ZnO Oxygen Vacancies Formation and Filling Followed by in Situ Photoluminescence and in Situ EPR

Oxygen vacancies of zinc oxide were followed by photoluminescence (PL) and electron paramagnetic resonance (EPR) spectroscopies. The green PL emission was associated with oxygen vacancies: its intensity is enhanced upon static thermal treatment under inert or under vacuum, whereas it decreases upon oxygen treatment. A unique EPR signal at g = 1.96 was measured at room temperature after thermal in situ treatment under flow of inert or oxygenated atmospheres, its double integration follows the same trends than the green PL emission and its evolution was shown to probe the oxygen vacancy concentrations. The relative concentration of the related paramagnetic species would be increased/decreased upon trapping/release of the electron associated to the formation/filling of oxygen vacancy. The influence of Ti impurities on the PL and RPE signals was investigated. Finally, it is concluded that the EPR signal is related to oxygen vacancies and its position shift could be explained by the involvement of some mixing orbitals.
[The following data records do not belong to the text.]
-- pv_equiv track=rewrite | github.com/reillyowencooper/magweaver | src/decontaminate.py | rank_suspicion
-- ===== SOURCE A (Python) =====
-- from collections import defaultdict
--
-- def rank_suspicion(gc_list, cov_list, tax_list, tetra_list):
--     '''Weights suspicion of contigs based on how many lists they appear in'''
--     # This is probably the dumbest way to rank contigs,
--     # but I'm tired and can't think of anything better
--     sus_dict = defaultdict(int)
--     checked_items = []
--     for item in gc_list:
--         sus_dict[item] += 1
--         if item in cov_list:
--             sus_dict[item] += 1
--         elif item in tax_list:
--             sus_dict[item] += 1
--         elif item in tetra_list:
--             sus_dict[item] += 1
--         checked_items.append(item)
--     updated_cov_list = [x for x in cov_list if x not in checked_items]
--     for item in updated_cov_list:
--         sus_dict[item] += 1
--         if item in tax_list:
--             sus_dict[item] += 1
--         elif item in tetra_list:
--             sus_dict[item] += 1
--         checked_items.append(item)
--     updated_tax_list = [x for x in tax_list if x not in checked_items]
--     for item in updated_tax_list:
--         sus_dict[item] += 1
--         if item in tetra_list:
--             sus_dict[item] += 1
--         checked_items.append(item)
--     updated_tetra_list = [x for x in tetra_list if x not in checked_items]
--     for item in updated_tetra_list:
--         sus_dict[item] += 1
--     return sus_dict
-- ===== SOURCE B (Python) =====
-- from collections import defaultdict, Counter
--
-- def rank_suspicion(gc_list, cov_list, tax_list, tetra_list):
--     '''Weights suspicion of contigs based on how many lists they appear in'''
--     # Closed-form per key: each key is owned by the earliest list containing
--     # it; its score is (occurrences in that owner list) * (2 if it also
--     # appears in any strictly later list else 1).  Two staged passes: build
--     # the owner index, then assign each score once from precomputed Counters.
--     lists = [gc_list, cov_list, tax_list, tetra_list]
--     counts = [Counter(lst) for lst in lists]
--     owner = {}
--     for i, lst in enumerate(lists):
--         for item in lst:
--             owner.setdefault(item, i)
--     sus_dict = defaultdict(int)
--     for item, i in owner.items():
--         bonus = any(item in counts[j] for j in range(i + 1, 4))
--         sus_dict[item] = counts[i][item] * (2 if bonus else 1)
--     return sus_dict
-- ===== Notes on version B (the rewrite author's own statement) =====
-- stated objective: faster
-- what changed: Replaces A's incremental += accumulation over four staged loops with rebuilt filtered lists by a closed-form per-key computation: precomputed Counters for each list, an owner index built with setdefault mapping each key to its earliest list, then one score assignment per key (owner count times a bonus factor).
import Mathlib
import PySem

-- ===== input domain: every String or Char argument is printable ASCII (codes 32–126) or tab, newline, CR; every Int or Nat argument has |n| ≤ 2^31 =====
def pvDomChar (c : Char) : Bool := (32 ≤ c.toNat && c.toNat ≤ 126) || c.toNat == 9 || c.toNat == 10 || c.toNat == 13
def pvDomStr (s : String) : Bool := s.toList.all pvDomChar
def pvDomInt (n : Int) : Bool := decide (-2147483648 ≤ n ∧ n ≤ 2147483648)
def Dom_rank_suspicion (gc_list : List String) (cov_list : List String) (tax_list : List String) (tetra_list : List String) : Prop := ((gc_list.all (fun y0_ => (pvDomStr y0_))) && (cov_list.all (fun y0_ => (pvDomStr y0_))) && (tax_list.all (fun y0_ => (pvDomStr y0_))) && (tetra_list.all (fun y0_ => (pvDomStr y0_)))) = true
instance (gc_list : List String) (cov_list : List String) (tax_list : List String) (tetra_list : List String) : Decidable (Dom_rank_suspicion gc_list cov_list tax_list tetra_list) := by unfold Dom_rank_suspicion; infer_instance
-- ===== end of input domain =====

-- B replaces A's incremental += accumulation over four staged loops by a closed-form per-key score
-- (Counters + earliest-owner index + one assignment per key); objective: faster (different algorithm; speedup measured).


-- ===== PORT A =====
def rank_suspicion (gc_list : List String) (cov_list : List String) (tax_list : List String) (tetra_list : List String) : List (String × Int) :=
  -- sus_dict = defaultdict(int); checked_items = []
  let st1 := gc_list.foldl
    (fun (st : PySem.Dict String Int × List String) item =>
      let d := st.1.modify item 0 (· + 1)
      let d := if cov_list.contains item then d.modify item 0 (· + 1)
        else if tax_list.contains item then d.modify item 0 (· + 1)
        else if tetra_list.contains item then d.modify item 0 (· + 1)
        else d
      (d, st.2 ++ [item]))
    (PySem.Dict.empty, ([] : List String))
  let updated_cov_list := cov_list.filter (fun x => !(st1.2.contains x))
  let st2 := updated_cov_list.foldl
    (fun (st : PySem.Dict String Int × List String) item =>
      let d := st.1.modify item 0 (· + 1)
      let d := if tax_list.contains item then d.modify item 0 (· + 1)
        else if tetra_list.contains item then d.modify item 0 (· + 1)
        else d
      (d, st.2 ++ [item]))
    st1
  let updated_tax_list := tax_list.filter (fun x => !(st2.2.contains x))
  let st3 := updated_tax_list.foldl
    (fun (st : PySem.Dict String Int × List String) item =>
      let d := st.1.modify item 0 (· + 1)
      let d := if tetra_list.contains item then d.modify item 0 (· + 1) else d
      (d, st.2 ++ [item]))
    st2
  let updated_tetra_list := tetra_list.filter (fun x => !(st3.2.contains x))
  let d4 := updated_tetra_list.foldl (fun (d : PySem.Dict String Int) item => d.modify item 0 (· + 1)) st3.1
  d4.items

-- ===== PORT B =====
def rank_suspicion_alt (gc_list : List String) (cov_list : List String) (tax_list : List String) (tetra_list : List String) : List (String × Int) :=
  let lists := [gc_list, cov_list, tax_list, tetra_list]
  -- counts = [Counter(lst) for lst in lists]
  let counts := lists.map (fun lst => PySem.Dict.counter lst)
  -- owner: earliest list index containing each item, via setdefault
  let owner := (PySem.List.enumerate lists).foldl
    (fun (o : PySem.Dict String Int) p => p.2.foldl (fun o item => o.setdefault item p.1) o)
    PySem.Dict.empty
  -- one closed-form score per owned key
  let sus := owner.items.foldl
    (fun (d : PySem.Dict String Int) kv =>
      let bonus := (PySem.List.pyRange (kv.2 + 1) 4 1).any
        (fun j => (PySem.List.pyGetD counts j PySem.Dict.empty).contains kv.1)
      d.insert kv.1 ((PySem.List.pyGetD counts kv.2 PySem.Dict.empty).getD kv.1 0 * (if bonus then 2 else 1)))
    PySem.Dict.empty
  sus.items

-- ===== PRECONDITION & SPEC =====
def Spec_rank_suspicion (gc_list : List String) (cov_list : List String) (tax_list : List String) (tetra_list : List String) (out : List (String × Int)) : Prop := out = rank_suspicion_alt gc_list cov_list tax_list tetra_list
instance (gc_list : List String) (cov_list : List String) (tax_list : List String) (tetra_list : List String) (out : List (String × Int)) : Decidable (Spec_rank_suspicion gc_list cov_list tax_list tetra_list out) := by unfold Spec_rank_suspicion; infer_instance

-- ===== CLAIM (what is proved, stated in full; the proofs are below) =====
def Claim_equal_rank_suspicion : Prop := ∀ (gc_list : List String) (cov_list : List String) (tax_list : List String) (tetra_list : List String), Dom_rank_suspicion gc_list cov_list tax_list tetra_list → Spec_rank_suspicion gc_list cov_list tax_list tetra_list (rank_suspicion gc_list cov_list tax_list tetra_list)

-- ===== LEMMAS AND PROOFS =====

-- canonical building blocks for the two algorithms
def bump (c : String → Int) (l : List String) (d : PySem.Dict String Int) : PySem.Dict String Int :=
  l.foldl (fun d x => d.modify x 0 (· + c x)) d

def ownStage (i : Int) (l : List String) (o : PySem.Dict String Int) : PySem.Dict String Int :=
  l.foldl (fun o x => o.setdefault x i) o

def ownerD (gc cov tax tetra : List String) : PySem.Dict String Int :=
  ownStage 3 tetra (ownStage 2 tax (ownStage 1 cov (ownStage 0 gc PySem.Dict.empty)))

def fill (v : String × Int → Int) (l : List (String × Int)) (d : PySem.Dict String Int) : PySem.Dict String Int :=
  l.foldl (fun d kv => d.insert kv.1 (v kv)) d

def scoreB (counts : List (PySem.Dict String Int)) (kv : String × Int) : Int :=
  (PySem.List.pyGetD counts kv.2 PySem.Dict.empty).getD kv.1 0 *
    (if (PySem.List.pyRange (kv.2 + 1) 4 1).any
        (fun j => (PySem.List.pyGetD counts j PySem.Dict.empty).contains kv.1) then 2 else 1)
Thanks to static (PL and EPR) and dynamic (EPR) in situ characterizations, the conditions of formation or filling of oxygen vacancies are discussed depending of the atmosphere and temperature of the pretreatment of kadox and ex-carbonate zinc oxide. High temperature treatments, inert atmospheres, and vacuum lead to the formation of new oxygen vacancies. This process is reversible upon oxygenated atmospheres. The efficiency of such filling up depends on the temperature and starts to prevail on the oxygen vacancy formation below 500 K. It is also shown that few native oxygen vacancies can also be filled up.